ASSIGNMENT:
The records below must be transcribed exactly.

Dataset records
______________________________
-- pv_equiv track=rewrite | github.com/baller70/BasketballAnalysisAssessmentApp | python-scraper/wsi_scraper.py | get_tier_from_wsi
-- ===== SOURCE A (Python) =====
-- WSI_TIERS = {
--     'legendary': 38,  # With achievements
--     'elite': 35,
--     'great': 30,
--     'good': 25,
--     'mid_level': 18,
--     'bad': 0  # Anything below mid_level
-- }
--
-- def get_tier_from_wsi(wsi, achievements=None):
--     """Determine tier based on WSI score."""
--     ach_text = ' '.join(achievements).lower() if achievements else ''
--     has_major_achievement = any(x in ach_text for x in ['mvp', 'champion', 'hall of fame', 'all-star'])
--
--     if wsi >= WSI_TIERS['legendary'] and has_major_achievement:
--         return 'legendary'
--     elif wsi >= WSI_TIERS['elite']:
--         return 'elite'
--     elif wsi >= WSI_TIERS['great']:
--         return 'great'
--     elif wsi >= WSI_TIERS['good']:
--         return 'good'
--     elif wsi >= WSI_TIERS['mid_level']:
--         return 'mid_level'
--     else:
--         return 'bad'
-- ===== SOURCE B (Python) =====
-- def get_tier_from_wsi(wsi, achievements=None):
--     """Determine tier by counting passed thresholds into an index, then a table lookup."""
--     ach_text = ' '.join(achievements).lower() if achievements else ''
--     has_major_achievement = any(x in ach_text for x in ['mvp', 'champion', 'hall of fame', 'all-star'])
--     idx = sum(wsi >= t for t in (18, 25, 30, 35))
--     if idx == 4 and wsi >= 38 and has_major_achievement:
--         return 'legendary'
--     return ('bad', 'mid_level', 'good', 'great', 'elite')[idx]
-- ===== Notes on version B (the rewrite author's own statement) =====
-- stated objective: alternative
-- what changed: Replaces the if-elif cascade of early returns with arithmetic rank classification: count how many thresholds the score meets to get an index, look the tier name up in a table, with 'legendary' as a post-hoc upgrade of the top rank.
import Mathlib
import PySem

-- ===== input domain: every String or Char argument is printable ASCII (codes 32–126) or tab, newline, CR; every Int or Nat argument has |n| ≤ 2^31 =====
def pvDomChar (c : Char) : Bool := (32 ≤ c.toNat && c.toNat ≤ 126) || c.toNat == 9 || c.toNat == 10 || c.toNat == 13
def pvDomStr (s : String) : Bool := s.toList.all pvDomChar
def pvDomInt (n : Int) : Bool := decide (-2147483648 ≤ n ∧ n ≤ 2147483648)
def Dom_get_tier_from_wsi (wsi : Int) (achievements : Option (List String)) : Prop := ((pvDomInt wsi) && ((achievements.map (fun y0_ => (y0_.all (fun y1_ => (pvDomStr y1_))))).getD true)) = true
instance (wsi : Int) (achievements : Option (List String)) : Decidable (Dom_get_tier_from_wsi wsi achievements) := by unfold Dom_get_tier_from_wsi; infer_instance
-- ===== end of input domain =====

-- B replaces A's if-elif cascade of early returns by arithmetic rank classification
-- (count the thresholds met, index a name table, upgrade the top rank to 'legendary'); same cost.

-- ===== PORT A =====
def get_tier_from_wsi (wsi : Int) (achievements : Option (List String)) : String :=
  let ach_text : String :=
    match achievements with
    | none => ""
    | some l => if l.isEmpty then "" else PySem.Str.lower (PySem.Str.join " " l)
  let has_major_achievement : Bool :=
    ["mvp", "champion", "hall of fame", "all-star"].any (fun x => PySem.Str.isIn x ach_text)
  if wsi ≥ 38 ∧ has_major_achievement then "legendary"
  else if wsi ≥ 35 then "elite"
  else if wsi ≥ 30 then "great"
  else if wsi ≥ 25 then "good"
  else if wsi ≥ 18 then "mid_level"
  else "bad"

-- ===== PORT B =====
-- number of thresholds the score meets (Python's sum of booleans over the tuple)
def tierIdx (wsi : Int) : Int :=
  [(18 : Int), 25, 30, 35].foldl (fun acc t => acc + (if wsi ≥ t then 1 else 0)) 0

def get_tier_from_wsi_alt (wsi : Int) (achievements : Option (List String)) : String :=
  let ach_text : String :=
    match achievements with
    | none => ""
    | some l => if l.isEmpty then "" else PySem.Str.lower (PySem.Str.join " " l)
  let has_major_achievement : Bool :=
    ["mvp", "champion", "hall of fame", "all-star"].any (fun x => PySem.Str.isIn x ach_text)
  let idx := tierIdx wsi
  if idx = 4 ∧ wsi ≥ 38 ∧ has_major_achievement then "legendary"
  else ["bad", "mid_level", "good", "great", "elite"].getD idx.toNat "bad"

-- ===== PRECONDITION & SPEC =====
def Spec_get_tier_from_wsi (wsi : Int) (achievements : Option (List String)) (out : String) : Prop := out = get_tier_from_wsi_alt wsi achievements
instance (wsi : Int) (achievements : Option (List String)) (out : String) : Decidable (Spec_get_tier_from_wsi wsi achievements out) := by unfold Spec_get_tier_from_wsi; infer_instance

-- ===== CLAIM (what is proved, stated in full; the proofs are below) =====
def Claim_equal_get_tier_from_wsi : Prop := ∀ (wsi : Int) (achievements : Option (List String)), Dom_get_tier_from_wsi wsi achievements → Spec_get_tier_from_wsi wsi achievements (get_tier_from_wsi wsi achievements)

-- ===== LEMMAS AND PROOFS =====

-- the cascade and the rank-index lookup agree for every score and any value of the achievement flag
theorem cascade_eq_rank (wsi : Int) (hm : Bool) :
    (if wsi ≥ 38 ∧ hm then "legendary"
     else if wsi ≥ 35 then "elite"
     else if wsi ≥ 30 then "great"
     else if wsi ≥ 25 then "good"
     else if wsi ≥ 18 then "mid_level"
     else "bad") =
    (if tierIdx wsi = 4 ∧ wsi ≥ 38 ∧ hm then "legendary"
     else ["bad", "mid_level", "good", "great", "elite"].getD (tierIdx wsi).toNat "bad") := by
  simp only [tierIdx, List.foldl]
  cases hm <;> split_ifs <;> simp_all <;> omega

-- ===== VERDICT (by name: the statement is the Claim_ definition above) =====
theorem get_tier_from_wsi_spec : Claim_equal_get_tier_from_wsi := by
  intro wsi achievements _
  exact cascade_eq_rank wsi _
______________________________
PROBLEM SOLUTION:
-- pv_equiv track=rewrite | github.com/baller70/BasketballAnalysisAssessmentApp | python-scraper/wsi_scraper.py | get_tier_from_wsi
-- ===== SOURCE A (Python) =====
-- WSI_TIERS = {
--     'legendary': 38,  # With achievements
--     'elite': 35,
--     'great': 30,
--     'good': 25,
--     'mid_level': 18,
--     'bad': 0  # Anything below mid_level
-- }
--
-- def get_tier_from_wsi(wsi, achievements=None):
--     """Determine tier based on WSI score."""
--     ach_text = ' '.join(achievements).lower() if achievements else ''
--     has_major_achievement = any(x in ach_text for x in ['mvp', 'champion', 'hall of fame', 'all-star'])
--
--     if wsi >= WSI_TIERS['legendary'] and has_major_achievement:
--         return 'legendary'
--     elif wsi >= WSI_TIERS['elite']:
--         return 'elite'
--     elif wsi >= WSI_TIERS['great']:
--         return 'great'
--     elif wsi >= WSI_TIERS['good']:
--         return 'good'
--     elif wsi >= WSI_TIERS['mid_level']:
--         return 'mid_level'
--     else:
--         return 'bad'
-- ===== SOURCE B (Python) =====
-- def get_tier_from_wsi(wsi, achievements=None):
--     """Determine tier by counting passed thresholds into an index, then a table lookup."""
--     ach_text = ' '.join(achievements).lower() if achievements else ''
--     has_major_achievement = any(x in ach_text for x in ['mvp', 'champion', 'hall of fame', 'all-star'])
--     idx = sum(wsi >= t for t in (18, 25, 30, 35))
--     if idx == 4 and wsi >= 38 and has_major_achievement:
--         return 'legendary'
--     return ('bad', 'mid_level', 'good', 'great', 'elite')[idx]
-- ===== Notes on version B (the rewrite author's own statement) =====
-- stated objective: alternative
-- what changed: Replaces the if-elif cascade of early returns with arithmetic rank classification: count how many thresholds the score meets to get an index, look the tier name up in a table, with 'legendary' as a post-hoc upgrade of the top rank.
import Mathlib
import PySem

-- ===== input domain: every String or Char argument is printable ASCII (codes 32–126) or tab, newline, CR; every Int or Nat argument has |n| ≤ 2^31 =====
def pvDomChar (c : Char) : Bool := (32 ≤ c.toNat && c.toNat ≤ 126) || c.toNat == 9 || c.toNat == 10 || c.toNat == 13
def pvDomStr (s : String) : Bool := s.toList.all pvDomChar
def pvDomInt (n : Int) : Bool := decide (-2147483648 ≤ n ∧ n ≤ 2147483648)
def Dom_get_tier_from_wsi (wsi : Int) (achievements : Option (List String)) : Prop := ((pvDomInt wsi) && ((achievements.map (fun y0_ => (y0_.all (fun y1_ => (pvDomStr y1_))))).getD true)) = true
instance (wsi : Int) (achievements : Option (List String)) : Decidable (Dom_get_tier_from_wsi wsi achievements) := by unfold Dom_get_tier_from_wsi; infer_instance
-- ===== end of input domain =====

-- B replaces A's if-elif cascade of early returns by arithmetic rank classification
-- (count the thresholds met, index a name table, upgrade the top rank to 'legendary'); same cost.

-- ===== PORT A =====
def get_tier_from_wsi (wsi : Int) (achievements : Option (List String)) : String :=
  let ach_text : String :=
    match achievements with
    | none => ""
    | some l => if l.isEmpty then "" else PySem.Str.lower (PySem.Str.join " " l)
  let has_major_achievement : Bool :=
    ["mvp", "champion", "hall of fame", "all-star"].any (fun x => PySem.Str.isIn x ach_text)
  if wsi ≥ 38 ∧ has_major_achievement then "legendary"
  else if wsi ≥ 35 then "elite"
  else if wsi ≥ 30 then "great"
  else if wsi ≥ 25 then "good"
  else if wsi ≥ 18 then "mid_level"
  else "bad"

-- ===== PORT B =====
-- number of thresholds the score meets (Python's sum of booleans over the tuple)
def tierIdx (wsi : Int) : Int :=
  [(18 : Int), 25, 30, 35].foldl (fun acc t => acc + (if wsi ≥ t then 1 else 0)) 0

def get_tier_from_wsi_alt (wsi : Int) (achievements : Option (List String)) : String :=
  let ach_text : String :=
    match achievements with
    | none => ""
    | some l => if l.isEmpty then "" else PySem.Str.lower (PySem.Str.join " " l)
  let has_major_achievement : Bool :=
    ["mvp", "champion", "hall of fame", "all-star"].any (fun x => PySem.Str.isIn x ach_text)
  let idx := tierIdx wsi
  if idx = 4 ∧ wsi ≥ 38 ∧ has_major_achievement then "legendary"
  else ["bad", "mid_level", "good", "great", "elite"].getD idx.toNat "bad"

-- ===== PRECONDITION & SPEC =====
def Spec_get_tier_from_wsi (wsi : Int) (achievements : Option (List String)) (out : String) : Prop := out = get_tier_from_wsi_alt wsi achievements
instance (wsi : Int) (achievements : Option (List String)) (out : String) : Decidable (Spec_get_tier_from_wsi wsi achievements out) := by unfold Spec_get_tier_from_wsi; infer_instance

-- ===== CLAIM (what is proved, stated in full; the proofs are below) =====
def Claim_equal_get_tier_from_wsi : Prop := ∀ (wsi : Int) (achievements : Option (List String)), Dom_get_tier_from_wsi wsi achievements → Spec_get_tier_from_wsi wsi achievements (get_tier_from_wsi wsi achievements)

-- ===== LEMMAS AND PROOFS =====

-- the cascade and the rank-index lookup agree for every score and any value of the achievement flag
theorem cascade_eq_rank (wsi : Int) (hm : Bool) :
    (if wsi ≥ 38 ∧ hm then "legendary"
     else if wsi ≥ 35 then "elite"
     else if wsi ≥ 30 then "great"
     else if wsi ≥ 25 then "good"
     else if wsi ≥ 18 then "mid_level"
     else "bad") =
    (if tierIdx wsi = 4 ∧ wsi ≥ 38 ∧ hm then "legendary"
     else ["bad", "mid_level", "good", "great", "elite"].getD (tierIdx wsi).toNat "bad") := by
  simp only [tierIdx, List.foldl]
  cases hm <;> split_ifs <;> simp_all <;> omega

-- ===== VERDICT (by name: the statement is the Claim_ definition above) =====
theorem get_tier_from_wsi_spec : Claim_equal_get_tier_from_wsi := by
  intro wsi achievements _
  exact cascade_eq_rank wsi _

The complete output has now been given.